Add your liquids and fruit to the rolled oats and leave overnight for a creamier smoothie. Don't leave the avocado in overnight as it can discolor.

I used an entire avocado in this recipe, but my avocado was tiny! The whole thing was probably equal to half a standard good-sized avocado.

Brewer's Yeast is optional, it's renowned for improving milk supply, however it also has a strong aftertaste. Choose a debittered variety for less of an aftertaste.

Optional add ins: handful of baby spinach, replace pineapple with half a frozen banana for creaminess.
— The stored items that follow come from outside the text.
-- pv_equiv track=rewrite | github.com/OluyomiKay/AWS-learning | Python Challenge/Solution/algorithms.py | maskbinary
-- ===== SOURCE A (Python) =====
-- def maskbinary(flatlist,n):
--     i = 0
--     while i < len(flatlist):
--         if i <= n:
--             flatlist[i] = 1
--         else:
--             flatlist[i] = 0
--         i +=1
--     return flatlist
-- ===== SOURCE B (Python) =====
-- def maskbinary(flatlist, n):
--     # two contiguous run-fills instead of a per-index conditional loop;
--     # mutates flatlist in place like A does
--     cut = min(len(flatlist), max(0, n + 1))
--     flatlist[:cut] = [1] * cut
--     flatlist[cut:] = [0] * (len(flatlist) - cut)
--     return flatlist
-- ===== Notes on version B (the rewrite author's own statement) =====
-- stated objective: simpler
-- what changed: Replaces the per-index while loop with a branch test by one clamp computation cut = min(len, max(0, n+1)) and two contiguous block fills (replicate 1s then 0s).
import Mathlib
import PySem

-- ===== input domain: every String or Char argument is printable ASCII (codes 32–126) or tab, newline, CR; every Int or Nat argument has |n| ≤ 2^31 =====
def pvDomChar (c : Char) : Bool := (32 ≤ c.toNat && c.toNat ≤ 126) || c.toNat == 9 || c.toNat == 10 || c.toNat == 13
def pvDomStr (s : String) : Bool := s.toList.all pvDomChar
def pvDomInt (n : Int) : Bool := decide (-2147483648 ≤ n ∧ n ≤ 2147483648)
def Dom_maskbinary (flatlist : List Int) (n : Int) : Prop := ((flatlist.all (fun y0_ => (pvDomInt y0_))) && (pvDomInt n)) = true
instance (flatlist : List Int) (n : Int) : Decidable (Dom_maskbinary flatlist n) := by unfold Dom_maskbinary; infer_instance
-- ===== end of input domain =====

-- B replaces A's per-index conditional while loop by one clamp (cut) and two block
-- fills; equally fast, simpler. Both Pythons mutate flatlist in place identically;
-- the equivalence proved here is about the return value.


-- ===== PORT A =====
-- while i < len(flatlist): write 1 if i <= n else 0 at index i; i += 1
def maskbinaryLoop (flatlist : List Int) (n : Int) (i : Nat) : List Int :=
  if _h : i < flatlist.length then
    maskbinaryLoop (flatlist.set i (if (i : Int) ≤ n then 1 else 0)) n (i + 1)
  else
    flatlist
termination_by flatlist.length - i
decreasing_by simp [List.length_set]; omega

def maskbinary (flatlist : List Int) (n : Int) : List Int :=
  maskbinaryLoop flatlist n 0

-- ===== PORT B =====
-- cut = min(len, max(0, n+1)); [1]*cut ++ [0]*(len-cut)
def maskbinary_alt (flatlist : List Int) (n : Int) : List Int :=
  let cut : Nat := min flatlist.length (max 0 (n + 1)).toNat
  List.replicate cut 1 ++ List.replicate (flatlist.length - cut) 0

-- ===== PRECONDITION & SPEC =====
def Spec_maskbinary (flatlist : List Int) (n : Int) (out : List Int) : Prop := out = maskbinary_alt flatlist n
instance (flatlist : List Int) (n : Int) (out : List Int) : Decidable (Spec_maskbinary flatlist n out) := by unfold Spec_maskbinary; infer_instance

-- ===== CLAIM (what is proved, stated in full; the proofs are below) =====
def Claim_equal_maskbinary : Prop := ∀ (flatlist : List Int) (n : Int), Dom_maskbinary flatlist n → Spec_maskbinary flatlist n (maskbinary flatlist n)

-- ===== LEMMAS AND PROOFS =====

-- setting index i then taking i+1 elements appends the new value to the untouched prefix
theorem take_succ_set (l : List Int) (i : Nat) (v : Int) (h : i < l.length) :
    (l.set i v).take (i + 1) = l.take i ++ [v] := by
  rw [List.set_eq_take_cons_drop v h, List.take_append]
  have hlen : (l.take i).length = i := by simp; omega
  rw [List.take_of_length_le (by omega), hlen]
  simp

-- the loop leaves the first i elements alone and overwrites the suffix with the mask
theorem maskbinaryLoop_eq (n : Int) (l : List Int) (i : Nat) :
    maskbinaryLoop l n i =
      l.take i ++ (List.range' i (l.length - i)).map
        (fun (j : Nat) => if (j : Int) <= n then (1 : Int) else 0) := by
  by_cases h : i < l.length
  · rw [maskbinaryLoop, dif_pos h,
      maskbinaryLoop_eq n (l.set i (if (i : Int) <= n then 1 else 0)) (i + 1)]
    rw [List.length_set, take_succ_set l i _ h]
    have hr : l.length - i = (l.length - (i + 1)) + 1 := by omega
    rw [hr, List.range'_succ, List.map_cons, List.append_assoc]
    rfl
  · rw [maskbinaryLoop, dif_neg h]
    have h0 : l.length - i = 0 := by omega
    simp [h0, List.take_of_length_le (by omega : l.length <= i)]
termination_by l.length - i
decreasing_by simp [List.length_set]; omega

-- ===== VERDICT (by name: the statement is the Claim_ definition above) =====
theorem maskbinary_spec : Claim_equal_maskbinary := by
  intro l n _
  unfold Spec_maskbinary maskbinary maskbinary_alt
  rw [maskbinaryLoop_eq]
  simp only [List.take_zero, List.nil_append, Nat.sub_zero]
  set cut : Nat := min l.length (max 0 (n + 1)).toNat with hcut
  have hcle : cut <= l.length := min_le_left _ _
  apply List.ext_getElem
  · simp only [List.length_map, List.length_range', List.length_append,
      List.length_replicate]
    omega
  · intro j hj hj'
    have hjl : j < l.length := by simpa using hj
    rw [List.getElem_map, List.getElem_range']
    rcases Nat.lt_or_ge j cut with hlt | hge
    · rw [List.getElem_append_left (by simpa using hlt), List.getElem_replicate]
      have : ((j : Nat) : Int) <= n := by
        have : j < (max 0 (n + 1)).toNat := lt_of_lt_of_le hlt (by omega)
        omega
      simp [this]
    · rw [List.getElem_append_right (by simpa using hge), List.getElem_replicate]
      have : ¬ ((j : Nat) : Int) <= n := by
        have : (max 0 (n + 1)).toNat <= j := by omega
        omega
      simp [this]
Optional Add-Ins for Your Avocado Lactation Smoothie

  • Chia Seeds – chia seeds are awesome in a smoothie and help to add thickness. If you have time, let the chia seeds sit in the liquids for 10-30 minutes before blending to let them really start to thicken up. Chia seeds also contain Omega 3, protein, calcium, fiber and antioxidants.
  • Protein Powder – protein is so important during pregnancy and breastfeeding.  Look for a pregnancy safe protein powder if you’re currently expecting. I always aim for unsweetened (even if it’s with an artificial or ‘natural’ sweetener) to keep things as additive free as possible. Try the Vega brand for a vegan variety – this is especially good if you or your little one has a dairy intolerance (because dairy in your diet can affect them). Check it out on Amazon.
  • Nut Butters (or whole nuts) – if you’re dairy-free, nut milks are a great choice for your smoothie liquid… However, they can be expensive and you can get the same effect using water and a tablespoon of nut butter or a handful of nuts. Dairy-free is good if you think your baby might be reacting to dairy in your diet. I usually just throw in a handful (or two) of nuts in my smoothies and it works out great. The milder flavored nuts are usually the best: almond, cashew and macadamia. Pecan, walnut, and hazelnut are a little strong (though adding one or two won’t be overpowering and will make your smoothie even better for you).
  • Flax Seeds – flax seeds are awesome in any smoothie and add their Omega 3’s and fibre to your drink without altering the flavor, it also works like a thickener. You can use ground flax seeds, LSA mix, or whole flax seeds.